Step by step solution
01
Understanding the Assertion
The problem asks whether if \( \tan x > 0 \), it implies \( \tan\left(\frac{x}{2}\right) > 0 \) as well. We must analyze the behavior of the tangent function and its half-angle identity.
02
Analyze the Tangent Function
Recall that \( \tan x \) is positive in the first and third quadrants, i.e., when \( x \) is in the intervals \( (0, \pi) \) and \( (\pi, 2\pi) \) respectively.
03
Apply Half-Angle Formula
The tangent half-angle identity is: \[ \tan\left(\frac{x}{2}\right) = \frac{1 - \cos x}{\sin x} \]Using this identity, the sign of \( \tan\left(\frac{x}{2}\right) \) will depend on the signs of \( \sin x \) and \( \cos x \).
04
Quadrant Analysis for Half-Angle
Considering \( x \) in the interval \( (0, \pi) \), both \( \sin x > 0 \) and \( \cos x > 0 \).
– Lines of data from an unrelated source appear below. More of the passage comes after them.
-- pv_equiv track=rewrite | github.com/PaleovirologyLab/hi-fever | bin/stop_convert_and_count.py | stop_handler
-- ===== SOURCE A (Python) =====
-- def stop_handler(sequence, action):
--     codon_table = {
--         "TAA": "taa",
--         "TAG": "tag",
--         "TGA": "tga"
--     }
--
--     stop_codons = 0
--     result = []
--     for i in range(0, len(sequence), 3):
--         codon = sequence[i:i + 3]
--         if codon in codon_table:
--             stop_codons += 1
--             if action == "soft-mask":
--                 result.append(codon_table[codon])
--         else:
--             result.append(codon)
--
--     return "".join(result), stop_codons
-- ===== SOURCE B (Python) =====
-- def stop_handler(sequence, action):
--     masking = (action == "soft-mask")
--     stops = 0
--     parts = []
--     buf = []
--     for ch in sequence:
--         buf.append(ch)
--         if len(buf) == 3:
--             codon = "".join(buf)
--             if codon in ("TAA", "TAG", "TGA"):
--                 stops += 1
--                 if masking:
--                     parts.append(codon.lower())
--             else:
--                 parts.append(codon)
--             buf = []
--     parts.append("".join(buf))
--     return "".join(parts), stops
-- ===== Notes on version B (the rewrite author's own statement) =====
-- stated objective: alternative
-- what changed: Replaces A's index loop over range(0,len,3) with string slicing and a dict by a single character-streaming pass that accumulates a 3-char buffer, classifies codons by tuple membership and soft-masks with .lower(), flushing the buffer as it fills.
import Mathlib
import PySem

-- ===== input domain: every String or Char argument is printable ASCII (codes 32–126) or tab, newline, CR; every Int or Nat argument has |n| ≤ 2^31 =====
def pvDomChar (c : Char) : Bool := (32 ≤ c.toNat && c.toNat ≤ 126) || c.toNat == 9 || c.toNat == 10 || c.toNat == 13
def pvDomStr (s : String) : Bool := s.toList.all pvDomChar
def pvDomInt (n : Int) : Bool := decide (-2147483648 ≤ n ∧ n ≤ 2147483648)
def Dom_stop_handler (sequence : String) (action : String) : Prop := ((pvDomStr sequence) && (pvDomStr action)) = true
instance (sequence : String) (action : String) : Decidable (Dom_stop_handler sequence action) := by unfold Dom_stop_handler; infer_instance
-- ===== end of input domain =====

-- B replaces A's index/slice/dict loop by a character-streaming pass with a 3-char buffer,
-- tuple membership and .lower(); objective: alternative (same O(n) cost, different traversal).

-- ===== PORT A =====
-- the literal dict A declares
def pvCodonTable : PySem.Dict String String :=
  PySem.Dict.ofList [("TAA", "taa"), ("TAG", "tag"), ("TGA", "tga")]

def stop_handler (sequence : String) (action : String) : String × Int :=
  let fin := (PySem.List.pyRange 0 (PySem.Str.len sequence) 3).foldl
    (fun (st : Int × List String) i =>
      let codon := PySem.Str.slice sequence (some i) (some (i + 3))
      if pvCodonTable.contains codon then
        (st.1 + 1,
          if action == "soft-mask" then st.2 ++ [(pvCodonTable.get? codon).getD ""] else st.2)
      else (st.1, st.2 ++ [codon]))
    ((0 : Int), ([] : List String))
  (PySem.Str.join "" fin.2, fin.1)

-- ===== PORT B =====
-- one step of B's character loop: push ch into the buffer, flush it as a codon when it holds 3 chars
-- ("".join(buf) over a list of single chars is String.ofList; codon in ("TAA","TAG","TGA") is the three ==-tests)
def pvStepB (masking : Bool) (st : Int × List String × List Char) (ch : Char) : Int × List String × List Char :=
  let buf := st.2.2 ++ [ch]
  if buf.length == 3 then
    let codon := String.ofList buf
    if codon == "TAA" || codon == "TAG" || codon == "TGA" then
      (st.1 + 1, (if masking then st.2.1 ++ [PySem.Str.lower codon] else st.2.1), ([] : List Char))
    else
      (st.1, st.2.1 ++ [codon], ([] : List Char))
  else (st.1, st.2.1, buf)

def stop_handler_alt (sequence : String) (action : String) : String × Int :=
  let masking := action == "soft-mask"
  let fin := sequence.toList.foldl (pvStepB masking) ((0 : Int), ([] : List String), ([] : List Char))
  (PySem.Str.join "" (fin.2.1 ++ [String.ofList fin.2.2]), fin.1)

-- ===== PRECONDITION & SPEC =====
def Spec_stop_handler (sequence : String) (action : String) (out : String × Int) : Prop := out = stop_handler_alt sequence action
instance (sequence : String) (action : String) (out : String × Int) : Decidable (Spec_stop_handler sequence action out) := by unfold Spec_stop_handler; infer_instance

-- ===== CLAIM =====
def Claim_equal_stop_handler : Prop := ∀ (sequence : String) (action : String), Dom_stop_handler sequence action → Spec_stop_handler sequence action (stop_handler sequence action)

-- ===== LEMMAS AND PROOFS =====

-- the common per-codon body both loops perform once the codon string is in hand
def pvIsStop (c : String) : Bool := c == "TAA" || c == "TAG" || c == "TGA"

def pvBody (m : Bool) (st : Int × List String) (c : String) : Int × List String :=
  if pvIsStop c then (st.1 + 1, if m then st.2 ++ [PySem.Str.lower c] else st.2)
  else (st.1, st.2 ++ [c])

-- the full 3-char chunks of a list, and the short remainder (length ≤ 2)
def pvFull : List Char → List (List Char)
  | a :: b :: c :: rest => [a, b, c] :: pvFull rest
  | _ => []

def pvRem : List Char → List Char
  | _ :: _ :: _ :: rest => pvRem rest
  | l => l

def pvChunks (l : List Char) : List (List Char) :=
  pvFull l ++ (if pvRem l = [] then [] else [pvRem l])

theorem pvChunks_cons (l : List Char) (h : l ≠ []) :
    pvChunks l = l.take 3 :: pvChunks (l.drop 3) := by
  rcases l with _ | ⟨a, _ | ⟨b, _ | ⟨c, rest⟩⟩⟩ <;>
    simp [pvChunks, pvFull, pvRem] at h ⊢

theorem pvRem_len : ∀ l : List Char, (pvRem l).length ≤ 2
  | [] => by simp [pvRem]
  | [_] => by simp [pvRem]
  | [_, _] => by simp [pvRem]
  | _ :: _ :: _ :: rest => by simpa [pvRem] using pvRem_len rest

theorem pvIsStop_short (rem : List Char) (h : rem.length ≤ 2) :
    pvIsStop (String.ofList rem) = false := by
  unfold pvIsStop
  have f : ∀ t : String, t.toList.length = 3 → (String.ofList rem == t) = false := by
    intro t ht
    rw [beq_eq_false_iff_ne]
    rintro rfl
    simp at ht
    omega
  simp [f "TAA" (by decide), f "TAG" (by decide), f "TGA" (by decide)]

-- A's per-index body, once the slice is named, is pvBody
theorem pvBodyA_eq (m : Bool) (st : Int × List String) (c : String) :
    (if pvCodonTable.contains c then
        (st.1 + 1, if m then st.2 ++ [(pvCodonTable.get? c).getD ""] else st.2)
      else (st.1, st.2 ++ [c]))
    = pvBody m st c := by
  unfold pvBody pvIsStop
  by_cases h1 : c = "TAA"
  · subst h1
    rw [show pvCodonTable.contains "TAA" = true from by decide,
        show (pvCodonTable.get? "TAA").getD "" = "taa" from by decide,
        show PySem.Str.lower "TAA" = "taa" from by decide]
    simp
  · by_cases h2 : c = "TAG"
    · subst h2
      rw [show pvCodonTable.contains "TAG" = true from by decide,
          show (pvCodonTable.get? "TAG").getD "" = "tag" from by decide,
          show PySem.Str.lower "TAG" = "tag" from by decide]
      simp
    · by_cases h3 : c = "TGA"
      · subst h3
        rw [show pvCodonTable.contains "TGA" = true from by decide,
            show (pvCodonTable.get? "TGA").getD "" = "tga" from by decide,
            show PySem.Str.lower "TGA" = "tga" from by decide]
        simp
      · have hc : pvCodonTable.contains c = false := by
          have hmk : pvCodonTable = PySem.Dict.mk [("TAA", "taa"), ("TAG", "tag"), ("TGA", "tga")] := by decide
          rw [hmk, PySem.Dict.contains_mk]
          simp [beq_eq_false_iff_ne, Ne.symm h1, Ne.symm h2, Ne.symm h3]
        have hcb : (c == "TAA" || c == "TAG" || c == "TGA") = false := by
          simp [beq_eq_false_iff_ne, h1, h2, h3]
        simp [hc, hcb]

-- range(0, n, 3) peels its first index
theorem pvRange_peel (n : Int) (h : 0 < n) :
    PySem.List.pyRange 0 n 3 = 0 :: (PySem.List.pyRange 0 (n - 3) 3).map (· + 3) := by
  rw [PySem.List.pyRange_of_pos 0 n (show (0:Int) < 3 by norm_num),
      PySem.List.pyRange_of_pos 0 (n-3) (show (0:Int) < 3 by norm_num)]
  by_cases h3 : 0 < n - 3
  · rw [if_pos h, if_pos (by omega)]
    have q0 : (0:Int) ≤ (n - 3 - 0 + 3 - 1) / 3 := Int.ediv_nonneg (by omega) (by norm_num)
    have hq : (n - 0 + 3 - 1) / 3 = (n - 3 - 0 + 3 - 1) / 3 + 1 := by
      have he : n - 0 + 3 - 1 = (n - 3 - 0 + 3 - 1) + 1 * 3 := by ring
      rw [he, Int.add_mul_ediv_right _ _ (by norm_num)]
    rw [hq, Int.toNat_add q0 (by norm_num : (0:Int) ≤ 1),
        show Int.toNat 1 = 1 from rfl, List.range_succ_eq_map]
    simp [List.map_map, Function.comp]
    intro a _; ring
  · rw [if_pos h, if_neg h3]
    have hq : (n - 0 + 3 - 1) / 3 = 1 := by
      have he : n - 0 + 3 - 1 = (n + 2 - 3) + 1 * 3 := by ring
      rw [he, Int.add_mul_ediv_right _ _ (by norm_num)]
      have : (n + 2 - 3) / 3 = 0 := by
        apply Int.ediv_eq_zero_of_lt <;> omega
      omega
    rw [hq]
    simp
Thus, \( \frac{1 - \cos x}{\sin x} > 0 \).However, for \( x \) in \( (\pi, 2\pi) \), \( \tan x > 0 \) but \( \sin x < 0 \) and \( \cos x < 0 \), thus \( \frac{1 - \cos x}{\sin x} < 0 \).
05
Conclusion
From Step 4, it's evident that \( \tan\left(\frac{x}{2}\right) > 0 \) only if \( x \) is in \( (0, \pi) \). But if \( x \) is in \( (\pi, 2\pi) \), then \( \tan\left(\frac{x}{2}\right) < 0 \). Hence the statement is false.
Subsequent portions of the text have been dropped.